In a microservice system, every HTTP call to another service is a potential 30-second block. When you chain four of those sequentially in a post-processing middleware, you get a 120-second tax on every request — even though the actual work (LLM generation) took 6 seconds.
The fix is almost embarrassingly simple: asyncio.wait_for() with sensible timeouts, asyncio.create_task() for fire-and-forget side effects, and effort-based gating to skip expensive operations on cheap questions.

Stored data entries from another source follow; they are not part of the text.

-- pv_equiv track=rewrite | github.com/mrbartrns/absolutecoding | BOJ_math1/BOJ_2775.py | solve
-- ===== SOURCE A (Python) =====
-- def solve(level, width):
--     sum1 = 1
--     sum2 = 1
--     num = 0
--     flag = True
--     lst1 = [1]
--     lst2 = [1]
--     for i in range(1, width): #맨 처음 호까지의 리스트를 만듬, 0층
--         i += 1
--         lst1.append(i)
-- #리스트의 값을 더하고 새로운 리스트에 추가:1층 이상, 홀수층: lst2, 짝수층 : lst1
--     else:
--         while flag:
--             num += 1
--             for j in range(1, len(lst1)):
--                 sum1 += lst1[j]
--                 lst2.append(sum1)
--             lst1 = [1]
--             sum1 = 1
--             if num == level:
--                 flag = False
--                 return lst2[width - 1]
--             else:
--                 num += 1
--                 for j in range(1, len(lst2)):
--                     sum2 += lst2[j]
--                     lst1.append(sum2)
--                 lst2 = [1]
--                 sum2 = 1
--                 if num == level:
--                     flag = False
--                     return lst1[width - 1]
-- ===== SOURCE B (Python) =====
-- def solve(level, width):
--     # answer = C(width + level, level + 1), exact multiplicative binomial formula
--     n = width + level
--     k = level + 1
--     num = 1
--     for i in range(1, k + 1):
--         num = num * (n - k + i) // i
--     return num
-- ===== Notes on version B (the rewrite author's own statement) =====
-- stated objective: faster
-- what changed: Replaces the row-by-row rebuilding of every floor's occupant list with the closed-form binomial C(width+level, level+1), computed by the exact multiplicative formula in one short loop.
-- outside the precondition, e.g. on solve(2, 0): A returns 1, B returns 0
import Mathlib
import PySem

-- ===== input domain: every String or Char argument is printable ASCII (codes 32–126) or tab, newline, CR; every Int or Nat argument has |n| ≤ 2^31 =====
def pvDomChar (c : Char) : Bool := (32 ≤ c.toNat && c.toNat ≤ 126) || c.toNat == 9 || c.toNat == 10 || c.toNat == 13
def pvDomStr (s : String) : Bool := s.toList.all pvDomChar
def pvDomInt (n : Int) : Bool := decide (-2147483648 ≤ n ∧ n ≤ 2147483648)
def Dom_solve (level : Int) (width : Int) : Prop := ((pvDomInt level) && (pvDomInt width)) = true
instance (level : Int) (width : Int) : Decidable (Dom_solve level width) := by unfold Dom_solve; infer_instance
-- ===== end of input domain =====

-- B replaces A's floor-by-floor rebuilding of occupant lists with the closed-form
-- binomial C(width+level, level+1) computed by the exact multiplicative formula (faster).


-- ===== PORT A =====
-- one half of A's while-body: sum = 1; out = [1]; for j in range(1, len(src)): sum += src[j]; out.append(sum)
-- (src[j] is ported as pyGetD src j 0; j is always in range here)
def solveRow (src : List Int) : List Int :=
  ((PySem.List.pyRange 1 (src.length : Int) 1).foldl
    (fun (st : Int × List Int) j =>
      (st.1 + PySem.List.pyGetD src j 0, st.2 ++ [st.1 + PySem.List.pyGetD src j 0]))
    (1, [1])).2

-- A's 'while flag' loop; each pass does the two halves of the body.  At every loop top lst2 = [1]
-- (it is reset right after being consumed), so only lst1 is carried.  The fuel level.toNat bounds
-- the number of passes (each pass advances num by 2 and A returns when num = level); fuel 0 is
-- reached only when the Python loops forever (level ≤ 0), which Pre_ excludes.
def solveLoop (fuel : Nat) (lst1 : List Int) (num level width : Int) : Int :=
  match fuel with
  | 0 => 0
  | fuel + 1 =>
    let num1 := num + 1
    let lst2 := solveRow lst1
    if num1 = level then PySem.List.pyGetD lst2 (width - 1) 0
    else
      let num2 := num1 + 1
      let lst1' := solveRow lst2
      if num2 = level then PySem.List.pyGetD lst1' (width - 1) 0
      else solveLoop fuel lst1' num2 level width

def solve (level : Int) (width : Int) : Int :=
  -- for i in range(1, width): i += 1; lst1.append(i)
  let lst1 := (PySem.List.pyRange 1 width 1).foldl (fun l i => l ++ [i + 1]) [1]
  solveLoop level.toNat lst1 0 level width

-- ===== PORT B =====
def solve_alt (level : Int) (width : Int) : Int :=
  let n := width + level
  let k := level + 1
  (PySem.List.pyRange 1 (k + 1) 1).foldl
    (fun num i => PySem.Int.floordiv (num * (n - k + i)) i) 1

-- ===== PRECONDITION & SPEC =====
-- Pre_ excludes level ≤ 0, where A loops forever, and width ≤ 0, where A either raises
-- IndexError or (for width = 0) returns the last room via Python's negative-index wraparound,
-- an artefact of the implementation.
def Pre_solve (level : Int) (width : Int) : Prop := 1 ≤ level ∧ 1 ≤ width
instance (level : Int) (width : Int) : Decidable (Pre_solve level width) := by unfold Pre_solve; infer_instance
def pvWitness_solve : Int × Int := (3, 4)

def Spec_solve (level : Int) (width : Int) (out : Int) : Prop := out = solve_alt level width
instance (level : Int) (width : Int) (out : Int) : Decidable (Spec_solve level width out) := by unfold Spec_solve; infer_instance

-- ===== CLAIM (what is proved, stated in full; the proofs are below) =====
def Claim_equal_solve : Prop := ∀ (level : Int) (width : Int), Dom_solve level width → Pre_solve level width → Spec_solve level width (solve level width)

-- ===== LEMMAS AND PROOFS =====

-- occupant count of room j (1-based) on floor m: g m j = C(j+m, m+1)
def pvG (m j : Nat) : Nat := Nat.choose (j + m) (m + 1)

-- floor m as A's list of width W
def pvRow (m W : Nat) : List Int := (List.range W).map (fun j => (pvG m (j + 1) : Int))

-- the initial lst1 is floor 0
theorem solve_init_row (width : Int) (h : 1 ≤ width) :
    (PySem.List.pyRange 1 width 1).foldl (fun l i => l ++ [i + 1]) [1] = pvRow 0 width.toNat := by
  rw [PySem.List.pyRange_one, PySem.List.foldl_append_singleton_eq_map]
  have hW : width.toNat = (width.toNat - 1) + 1 := by omega
  rw [pvRow, hW, List.range_succ_eq_map]
  have hc : ((width - 1).toNat) = width.toNat - 1 := by omega
  simp [pvG, hc, Function.comp_def]
  intro a ha; ring

-- the inner fold computes the prefix sums (hockey-stick identity)
theorem pvFold_prefix (m : Nat) : ∀ (t : Nat),
    ((List.range t).map (fun j => (pvG m (j + 2) : Int))).foldl
      (fun (st : Int × List Int) x => (st.1 + x, st.2 ++ [st.1 + x])) (1, [1])
    = ((pvG (m + 1) (t + 1) : Int), (List.range (t + 1)).map (fun j => (pvG (m + 1) (j + 1) : Int))) := by
  intro t
  induction t with
  | zero => simp [pvG, show ∀ m : Nat, 1 + (m + 1) = m + 1 + 1 from fun m => by omega, Nat.choose_self]
  | succ t ih =>
    rw [List.range_succ, List.map_append, List.foldl_append, ih]
    simp only [List.map_cons, List.map_nil, List.foldl_cons, List.foldl_nil, Prod.mk.injEq]
    have key : pvG (m + 1) (t + 1) + pvG m (t + 2) = pvG (m + 1) (t + 1 + 1) := by
      simp only [pvG]
      have h := Nat.choose_succ_succ (t + m + 2) (m + 1)
      have e1 : t + 1 + (m + 1) = t + m + 2 := by omega
      have e2 : t + 2 + m = t + m + 2 := by omega
      have e3 : t + 1 + 1 + (m + 1) = t + m + 2 + 1 := by omega
      simp only [Nat.succ_eq_add_one] at h
      rw [e1, e2, e3, h]
      omega
    constructor
    · push_cast [← key]; ring
    · rw [show List.range (t + 1 + 1) = List.range (t + 1) ++ [t + 1] from List.range_succ,
          List.map_append]
      simp only [List.map_cons, List.map_nil]
      rw [← key]
      push_cast
      simp

-- one half of A's body maps floor m to floor m+1
theorem solveRow_row (m W : Nat) (hW : 1 ≤ W) : solveRow (pvRow m W) = pvRow (m + 1) W := by
  unfold solveRow
  rw [PySem.List.foldl_pyRange_pyGetD' (pvRow m W) 0
        (fun (st : Int × List Int) x => (st.1 + x, st.2 ++ [st.1 + x])) (1, [1]) (a := 1) (by norm_num)]
  have hW' : W = (W - 1) + 1 := by omega
  have hdrop : (pvRow m W).drop 1 = (List.range (W - 1)).map (fun j => (pvG m (j + 2) : Int)) := by
    rw [pvRow, hW', List.range_succ_eq_map]
    simp [Function.comp_def]
  rw [show (1 : Int).toNat = 1 from rfl, hdrop, pvFold_prefix m (W - 1)]
  rw [pvRow, hW']
  simp

-- reading room `width` of floor m
theorem row_get (m W : Nat) (width : Int) (hw : width = (W : Int)) (hW : 1 ≤ W) :
    PySem.List.pyGetD (pvRow m W) (width - 1) 0 = (pvG m W : Int) := by
  have h1 : width - 1 = ((W - 1 : Nat) : Int) := by omega
  rw [h1, PySem.List.pyGetD_natCast]
  rw [List.getD_eq_getElem?_getD, pvRow]
  rw [List.getElem?_map]
  have : (W - 1) < W := by omega
  simp [List.getElem?_range this]
  congr 1
  omega

-- the while loop returns room `width` of floor `level`
theorem solveLoop_eval (level width : Int) (W : Nat) (hw : width = (W : Int)) (hW : 1 ≤ W) :
    ∀ (fuel m : Nat), (m : Int) < level → level ≤ (m : Int) + 2 * fuel →
    solveLoop fuel (pvRow m W) m level width = (pvG level.toNat W : Int) := by
  intro fuel
  induction fuel with
  | zero => intro m h1 h2; omega
  | succ fuel ih =>
    intro m h1 h2
    rw [solveLoop]
    simp only [solveRow_row m W hW]
    by_cases hcase : (m : Int) + 1 = level
    · rw [if_pos hcase]
      rw [row_get (m + 1) W width hw hW]
      congr 2
      omega
    · rw [if_neg hcase]
      rw [solveRow_row (m + 1) W hW]
      by_cases hcase2 : (m : Int) + 1 + 1 = level
      · rw [if_pos hcase2]
        rw [row_get (m + 2) W width hw hW]
        congr 2
        omega
      · rw [if_neg hcase2]
        have := ih (m + 2) (by push_cast; omega) (by push_cast; push_cast at h2; omega)
        push_cast at this ⊢
        rw [show ((m : Int) + 1 + 1) = ((m : Int) + 2) by ring]
        exact this

-- A computes the binomial
theorem solve_eq_choose (level width : Int) (hl : 1 ≤ level) (hw : 1 ≤ width) :
    solve level width = (Nat.choose (width.toNat + level.toNat) (level.toNat + 1) : Int) := by
  unfold solve
  rw [solve_init_row width hw]
  have := solveLoop_eval level width width.toNat (by omega) (by omega) level.toNat 0
    (by push_cast; omega) (by push_cast; omega)
  simpa [pvG] using this

-- B's multiplicative loop: invariant after t steps
theorem alt_fold (W : Nat) (hW : 1 ≤ W) : ∀ (t : Nat),
    ((List.range t).map (fun j : Nat => (1 : Int) + ↑j)).foldl
      (fun num i => PySem.Int.floordiv (num * (((W : Int) - 1) + i)) i) 1
    = (Nat.choose (W - 1 + t) t : Int) := by
  intro t
  induction t with
  | zero => simp
  | succ t ih =>
    rw [List.range_succ, List.map_append, List.foldl_append, ih]
    simp only [List.map_cons, List.map_nil, List.foldl_cons, List.foldl_nil]
    have harg : ((W : Int) - 1) + ((1 : Int) + ↑t) = ((W + t : Nat) : Int) := by push_cast; omega
    have hnum : (Nat.choose (W - 1 + t) t : Int) * ((W + t : Nat) : Int)
        = ((Nat.choose (W - 1 + t) t * (W + t) : Nat) : Int) := by push_cast; ring
    rw [harg, hnum]
    have hid : Nat.choose (W - 1 + t) t * (W + t) = Nat.choose (W + t) (t + 1) * (t + 1) := by
      have h := Nat.add_one_mul_choose_eq (W - 1 + t) t
      have hWt : W - 1 + t + 1 = W + t := by omega
      rw [hWt] at h
      rw [Nat.mul_comm]
      exact h
    rw [hid]
    have h1t : ((1 : Int) + ↑t) = ((t + 1 : Nat) : Int) := by push_cast; ring
    rw [h1t, PySem.Int.floordiv_natCast, Nat.mul_div_cancel _ (by omega)]
    congr 2
    omega

theorem solve_alt_eq_choose (level width : Int) (hl : 1 ≤ level) (hw : 1 ≤ width) :
    solve_alt level width = (Nat.choose (width.toNat + level.toNat) (level.toNat + 1) : Int) := by
  show (PySem.List.pyRange 1 ((level + 1) + 1) 1).foldl
      (fun num i => PySem.Int.floordiv (num * ((width + level) - (level + 1) + i)) i) 1
    = (Nat.choose (width.toNat + level.toNat) (level.toNat + 1) : Int)
  rw [PySem.List.pyRange_one]
  have hk : ((level + 1 + 1 - 1).toNat) = level.toNat + 1 := by omega
  have hfun : (fun (num i : Int) => PySem.Int.floordiv (num * (width + level - (level + 1) + i)) i)
      = (fun num i => PySem.Int.floordiv (num * (((width.toNat : Int)) - 1 + i)) i) := by
    funext num i; congr 2; omega
  rw [hk, hfun, alt_fold width.toNat (by omega) (level.toNat + 1)]
  have e : width.toNat - 1 + (level.toNat + 1) = width.toNat + level.toNat := by omega
  rw [e]

-- ===== VERDICT (by name: the statement is the Claim_ definition above) =====
theorem solve_spec : Claim_equal_solve := by
  intro level width _ hpre
  unfold Spec_solve
  rw [solve_eq_choose level width hpre.1 hpre.2, solve_alt_eq_choose level width hpre.1 hpre.2]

The harder lesson is about uvicorn workers. The "just increase workers=N" advice you'll find in every FastAPI tutorial doesn't work when your application has complex module-level initialization. Genesis is 6,400 lines with 50+ router imports, singleton initialization, signal handlers, and a lifespan context manager that starts an orchestrator. uvicorn's built-in multiprocessing spawns fresh processes that re-import all of that — and three out of four silently crashed.
Gunicorn exists because this problem is old. Its process management is battle-tested: proper fork lifecycle, worker monitoring with heartbeat-based kill/restart, graceful shutdown, signal forwarding, and a post_fork hook for per-worker initialization. The switch from uvicorn.run(app, workers=4) to gunicorn -k uvicorn.workers.UvicornWorker -w 8 was the difference between "workers keep dying" and "8 workers, zero errors."
Try It
If you're running AitherOS, the fix is already deployed:
# Pull latest
git pull
# Rebuild Genesis (picks up gunicorn + timeout fixes)
.DEPLOYMENT/scripts/compose.sh aitheros up -d --build aither-genesis
# Verify workers
docker logs aitheros-genesis | grep "Booting worker"
# Override worker count
# In .DEPLOYMENT/compose/docker-compose.aitheros.yml, add to Genesis environment:
# GENESIS_WORKERS: "16"
Run the benchmark yourself:
cd AitherOS
python dev/benchmarks/trick_question_benchmark.py --target aitheros
Health checks should respond instantly, even under full benchmark load. That's the whole point.